Answer with the exact lines of the following material from the one containing "have hP : 5 ∣ n ∧ ¬n = 0 := by" through the one containing "have hch : yl5Chunks (x", both end lines included.

§ **RECORDED DATA**:
━━━━━━

-- pv_equiv track=rewrite | github.com/cvkdnk/polar_fusion | process_config.py | yield_line_every5
-- ===== SOURCE A (Python) =====
-- def yield_line_every5(l):
--     """yield a string line every 5 elements"""
--     str_line = "#"
--     for idx, l_i in enumerate(l):
--         if idx % 5 == 0 and idx != 0:
--             yield str_line + "\n"
--             str_line = "#"
--         str_line += f" [{l_i}]"
--     yield str_line + "\n"
-- ===== SOURCE B (Python) =====
-- def yield_line_every5(l):
--     """yield a string line every 5 elements"""
--     items = list(l)
--     chunks = []
--     i = 0
--     while i < len(items):
--         chunks.append(items[i:i + 5])
--         i += 5
--     if not chunks:
--         chunks = [[]]
--     for chunk in chunks:
--         yield "#" + "".join(" [{}]".format(x) for x in chunk) + "\n"
-- ===== Notes on version B (the rewrite author's own statement) =====
-- stated objective: alternative
-- what changed: B chunks the input into consecutive groups of 5 and maps each chunk to its line (joining the formatted elements), instead of A's single enumerate loop with a running accumulator flushed on an index-modulus test.
import Mathlib
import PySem

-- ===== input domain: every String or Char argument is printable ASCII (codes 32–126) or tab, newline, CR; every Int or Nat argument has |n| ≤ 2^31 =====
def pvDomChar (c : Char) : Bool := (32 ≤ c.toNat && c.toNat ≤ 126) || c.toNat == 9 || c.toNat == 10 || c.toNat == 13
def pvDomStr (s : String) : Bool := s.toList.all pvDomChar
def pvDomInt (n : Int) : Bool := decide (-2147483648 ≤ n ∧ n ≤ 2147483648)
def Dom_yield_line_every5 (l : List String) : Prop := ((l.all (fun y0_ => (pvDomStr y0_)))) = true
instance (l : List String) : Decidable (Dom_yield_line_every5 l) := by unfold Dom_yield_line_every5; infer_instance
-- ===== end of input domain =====

-- B chunks the input into groups of 5 and maps each chunk to a line, instead of A's running
-- accumulator flushed on an index-modulus test; equally fast, genuinely different decomposition.
-- A is a generator; its yielded sequence is ported as the returned List String.

-- ===== PORT A =====
-- loop body of A: on each (idx, l_i), maybe flush str_line, then append " [l_i]"
def pvStepA (st : String × List String) (p : Int × String) : String × List String :=
  let fl := if PySem.Int.mod p.1 5 == 0 && p.1 != 0
            then ("#", st.2 ++ [st.1 ++ "\n"])
            else (st.1, st.2)
  (fl.1 ++ " [" ++ p.2 ++ "]", fl.2)

def yield_line_every5 (l : List String) : List String :=
  let r := (PySem.List.enumerate l).foldl pvStepA ("#", [])
  r.2 ++ [r.1 ++ "\n"]

-- ===== PORT B =====
-- the while-loop of Source B: 'while i < len(items): chunks.append(items[i:i+5]); i += 5'
def yl5ChunksGo (items : List String) (i : Nat) : List (List String) :=
  if i < items.length then
    PySem.List.slice items (some (i : Int)) (some ((i : Int) + 5)) :: yl5ChunksGo items (i + 5)
  else []
termination_by items.length - i

-- '"#" + "".join(" [{}]".format(x) for x in chunk) + "\n"'
def yl5Line (g : List String) : String :=
  "#" ++ String.join (g.map (fun x => " [" ++ x ++ "]")) ++ "\n"

def yield_line_every5_alt (l : List String) : List String :=
  let chunks := yl5ChunksGo l 0
  let chunks := if chunks = [] then [[]] else chunks
  chunks.map yl5Line

-- ===== PRECONDITION & SPEC =====
def Spec_yield_line_every5 (l : List String) (out : List String) : Prop := out = yield_line_every5_alt l
instance (l : List String) (out : List String) : Decidable (Spec_yield_line_every5 l out) := by unfold Spec_yield_line_every5; infer_instance

-- ===== CLAIM (what is proved, stated in full; the proofs are below) =====
def Claim_equal_yield_line_every5 : Prop := ∀ (l : List String), Dom_yield_line_every5 l → Spec_yield_line_every5 l (yield_line_every5 l)

-- ===== LEMMAS AND PROOFS =====

-- proof-side view of Source B's chunking loop: groups of 5 by take/drop
def yl5Chunks (l : List String) : List (List String) :=
  if h : l = [] then []
  else l.take 5 :: yl5Chunks (l.drop 5)
termination_by l.length
decreasing_by
  simp only [List.length_drop]
  have : 0 < l.length := List.length_pos_iff.mpr h
  omega

lemma yl5ChunksGo_eq (items : List String) (i : Nat) :
    yl5ChunksGo items i = yl5Chunks (items.drop i) := by
  rw [yl5ChunksGo]
  by_cases hi : i < items.length
  · have hne : items.drop i ≠ [] := by
      intro hnil
      have := List.length_drop (l := items) (i := i) ▸ congrArg List.length hnil
      simp at this
      omega
    rw [if_pos hi, yl5ChunksGo_eq items (i + 5)]
    conv_rhs => rw [yl5Chunks]
    rw [dif_neg hne]
    have hsl : PySem.List.slice items (some (i : Int)) (some ((i : Int) + 5)) =
        (items.drop i).take 5 := by
      have := PySem.List.slice_natCast_add (xs := items) (j := i) (n := 5)
      simpa using this
    rw [hsl, List.drop_drop]
  · rw [if_neg hi]
    have : items.drop i = [] := List.drop_eq_nil_of_le (by omega)
    rw [this, yl5Chunks]
    simp
termination_by items.length - i

lemma yl5_foldl_str (as : List String) : ∀ a : String,
    List.foldl (fun r s => r ++ s) a as = a ++ List.foldl (fun r s => r ++ s) "" as := by
  induction as with
  | nil => intro a; simp [List.foldl, String.append_empty]
  | cons b bs ih =>
      intro a
      simp only [List.foldl]
      rw [ih (a ++ b), ih ("" ++ b)]
      simp [String.append_assoc]

lemma yl5_join_cons (a : String) (as : List String) :
    String.join (a :: as) = a ++ String.join as := by
  simp only [String.join, List.foldl]
  rw [yl5_foldl_str as ("" ++ a)]
  simp

lemma yl5_mod_ne (n k : Int) (h : PySem.Int.mod n 5 = 0) (hk1 : 1 ≤ k) (hk4 : k ≤ 4) :
    PySem.Int.mod (n + k) 5 ≠ 0 := by
  simp only [PySem.Int.mod] at h ⊢
  rw [Int.fmod_eq_emod] at h ⊢
  omega

-- folding a group whose indices never trigger the flush just accumulates the tags
lemma yl5_fold_chunk (g : List String) : ∀ (n : Int) (s : String) (out : List String),
    (∀ k : Nat, k < g.length → ¬(PySem.Int.mod (n + k) 5 = 0 ∧ n + k ≠ 0)) →
    (PySem.List.enumerate g n).foldl pvStepA (s, out) =
      (s ++ String.join (g.map (fun x => " [" ++ x ++ "]")), out) := by
  induction g with
  | nil => intro n s out _; simp [PySem.List.enumerate_nil, String.join, String.append_empty]
  | cons x xs ih =>
      intro n s out h
      rw [PySem.List.enumerate_cons]
      simp only [List.foldl]
      have h0 : ¬(PySem.Int.mod n 5 = 0 ∧ n ≠ 0) := by simpa using h 0 (by simp)
      have hstep : pvStepA (s, out) (n, x) = (s ++ " [" ++ x ++ "]", out) := by
        have hPn : ¬(5 ∣ n ∧ ¬n = 0) := by
          rintro ⟨hd, hn⟩
          refine h0 ⟨?_, hn⟩
          simp only [PySem.Int.mod]; rw [Int.fmod_eq_emod]; omega
        simp only [pvStepA]
        simp [hPn]
      rw [hstep]
      rw [ih (n + 1) _ out (by
        intro k hk
        have := h (k + 1) (by simpa using Nat.succ_lt_succ hk)
        push_cast at this ⊢
        rw [show n + (1:Int) + (k : Int) = n + ((k:Int) + 1) by ring]
        simpa using this)]
      rw [List.map_cons, yl5_join_cons]
      simp [String.append_assoc]

-- tail lemma: from a chunk boundary (n > 0, n ≡ 0 mod 5) the loop flushes and then
-- produces exactly one line per 5-chunk of the rest
lemma yl5_fold_flush : ∀ (m : Nat) (rest : List String), rest.length ≤ m →
    ∀ (n : Int) (s : String) (out : List String),
    PySem.Int.mod n 5 = 0 → 0 < n →
    (let r := (PySem.List.enumerate rest n).foldl pvStepA (s, out)
     r.2 ++ [r.1 ++ "\n"]) = (out ++ [s ++ "\n"]) ++ (yl5Chunks rest).map yl5Line := by
  intro m
  induction m with
  | zero =>
      intro rest hlen n s out _ _
      have : rest = [] := List.eq_nil_of_length_eq_zero (Nat.le_zero.mp hlen)
      subst this
      simp [PySem.List.enumerate_nil, yl5Chunks]
  | succ m ih =>
      intro rest hlen n s out hmod hpos
      cases rest with
      | nil => simp [PySem.List.enumerate_nil, yl5Chunks]
      | cons x xs =>
        rw [PySem.List.enumerate_cons]
        simp only [List.foldl]
        have hstep : pvStepA (s, out) (n, x) = ("#" ++ " [" ++ x ++ "]", out ++ [s ++ "\n"]) := by
          have hP : 5 ∣ n ∧ ¬n = 0 := by
            constructor
            · simp only [PySem.Int.mod] at hmod; rw [Int.fmod_eq_emod] at hmod; omega
            · omega
          simp only [pvStepA]
          simp [hP]
        rw [hstep]
        -- split xs into its first (at most) 4 elements and the remainder
        have hen : PySem.List.enumerate xs (n + 1) =
            PySem.List.enumerate (xs.take 4) (n + 1) ++
              PySem.List.enumerate (xs.drop 4) (n + 1 + ((xs.take 4).length : Int)) := by
          conv_lhs => rw [← List.take_append_drop 4 xs]
          rw [PySem.List.enumerate_append]
        rw [hen, List.foldl_append]
        rw [yl5_fold_chunk (xs.take 4) (n + 1) _ _ (by
          intro k hk
          have hk4 : k < 4 := lt_of_lt_of_le hk (by simp [List.length_take])
          rintro ⟨hm, _⟩
          exact yl5_mod_ne n (1 + k) hmod (by omega) (by push_cast; omega)
            (by rw [show n + (1 + (k:Int)) = n + 1 + (k:Int) by ring]; exact hm))]
        have hch : yl5Chunks (x :: xs) = (x :: xs.take 4) :: yl5Chunks (xs.drop 4) := by
          rw [yl5Chunks]
          simp [List.take_succ_cons, List.drop_succ_cons]
        rw [hch]
        have hlit : ("#" ++ " [" : String) = "# [" := by decide
        by_cases hlong : xs.length ≤ 4
        · have hdrop : xs.drop 4 = [] := List.drop_eq_nil_of_le hlong
          rw [hdrop]
          simp [PySem.List.enumerate_nil, yl5Chunks, yl5Line, yl5_join_cons, String.append_assoc, hlit]
          rw [← hlit, String.append_assoc]
        · have hmod' : PySem.Int.mod (n + 1 + ((xs.take 4).length : Int)) 5 = 0 := by
            simp only [PySem.Int.mod] at hmod ⊢
            rw [Int.fmod_eq_emod] at hmod ⊢
            rw [List.length_take]
            have hmin : min 4 xs.length = 4 := by omega
            rw [hmin]
            omega
          have hpos' : 0 < n + 1 + ((xs.take 4).length : Int) := by positivity
          have hlen' : (xs.drop 4).length ≤ m := by
            simp only [List.length_drop]
            have : xs.length + 1 ≤ m + 1 := by simpa using hlen
            omega
          rw [ih (xs.drop 4) hlen' _ _ _ hmod' hpos']
          simp [yl5Line, yl5_join_cons, String.append_assoc, hlit]
          rw [← hlit, String.append_assoc]

-- ===== VERDICT (by name: the statement is the Claim_ definition above) =====
theorem yield_line_every5_spec : Claim_equal_yield_line_every5 := by
  intro l _
  show yield_line_every5 l = yield_line_every5_alt l
  by_cases hnil : l = []
  · subst hnil
    rw [yield_line_every5_alt, yl5ChunksGo_eq]
    simp [yield_line_every5, yl5Chunks, yl5Line,
      PySem.List.enumerate_nil, String.join, String.append_empty]
  · rw [yield_line_every5_alt, yl5ChunksGo_eq, List.drop_zero]
    simp only [yield_line_every5]
    have hen : PySem.List.enumerate l 0 =
        PySem.List.enumerate (l.take 5) 0 ++
          PySem.List.enumerate (l.drop 5) (0 + ((l.take 5).length : Int)) := by
      conv_lhs => rw [← List.take_append_drop 5 l]
      rw [PySem.List.enumerate_append]
    rw [hen, List.foldl_append]
    rw [yl5_fold_chunk (l.take 5) 0 "#" List.nil (by
      intro k hk
      have hk5 : k < 5 := lt_of_lt_of_le hk (by simp [List.length_take])
      rintro ⟨hm, hne⟩
      rcases Nat.eq_zero_or_pos k with hz | hpk
      · subst hz; simp at hne
      · exact yl5_mod_ne 0 k (by decide) (by exact_mod_cast hpk)
          (by exact_mod_cast Nat.lt_succ_iff.mp hk5) (by simpa using hm))]
    have hch : yl5Chunks l = l.take 5 :: yl5Chunks (l.drop 5) := by
      rw [yl5Chunks]
      simp [hnil]
    rw [hch]
    by_cases hshort : l.length ≤ 5
    · have hdrop : l.drop 5 = [] := List.drop_eq_nil_of_le hshort
      rw [hdrop]
      simp [PySem.List.enumerate_nil, yl5Chunks, yl5Line]
    · have hlt : min 5 l.length = 5 := by omega
      have hmod : PySem.Int.mod ((0:Int) + ((l.take 5).length : Int)) 5 = 0 := by
        rw [List.length_take, hlt]; decide
      have hpos : 0 < (0:Int) + ((l.take 5).length : Int) := by
        rw [List.length_take, hlt]; decide
      rw [yl5_fold_flush (l.drop 5).length (l.drop 5) le_rfl _ _ _ hmod hpos]
      simp [yl5Line]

━━━━━━

§ **RESULT OF THE TASK**:
          have hP : 5 ∣ n ∧ ¬n = 0 := by
            constructor
            · simp only [PySem.Int.mod] at hmod; rw [Int.fmod_eq_emod] at hmod; omega
            · omega
          simp only [pvStepA]
          simp [hP]
        rw [hstep]
        -- split xs into its first (at most) 4 elements and the remainder
        have hen : PySem.List.enumerate xs (n + 1) =
            PySem.List.enumerate (xs.take 4) (n + 1) ++
              PySem.List.enumerate (xs.drop 4) (n + 1 + ((xs.take 4).length : Int)) := by
          conv_lhs => rw [← List.take_append_drop 4 xs]
          rw [PySem.List.enumerate_append]
        rw [hen, List.foldl_append]
        rw [yl5_fold_chunk (xs.take 4) (n + 1) _ _ (by
          intro k hk
          have hk4 : k < 4 := lt_of_lt_of_le hk (by simp [List.length_take])
          rintro ⟨hm, _⟩
          exact yl5_mod_ne n (1 + k) hmod (by omega) (by push_cast; omega)
            (by rw [show n + (1 + (k:Int)) = n + 1 + (k:Int) by ring]; exact hm))]
        have hch : yl5Chunks (x :: xs) = (x :: xs.take 4) :: yl5Chunks (xs.drop 4) := by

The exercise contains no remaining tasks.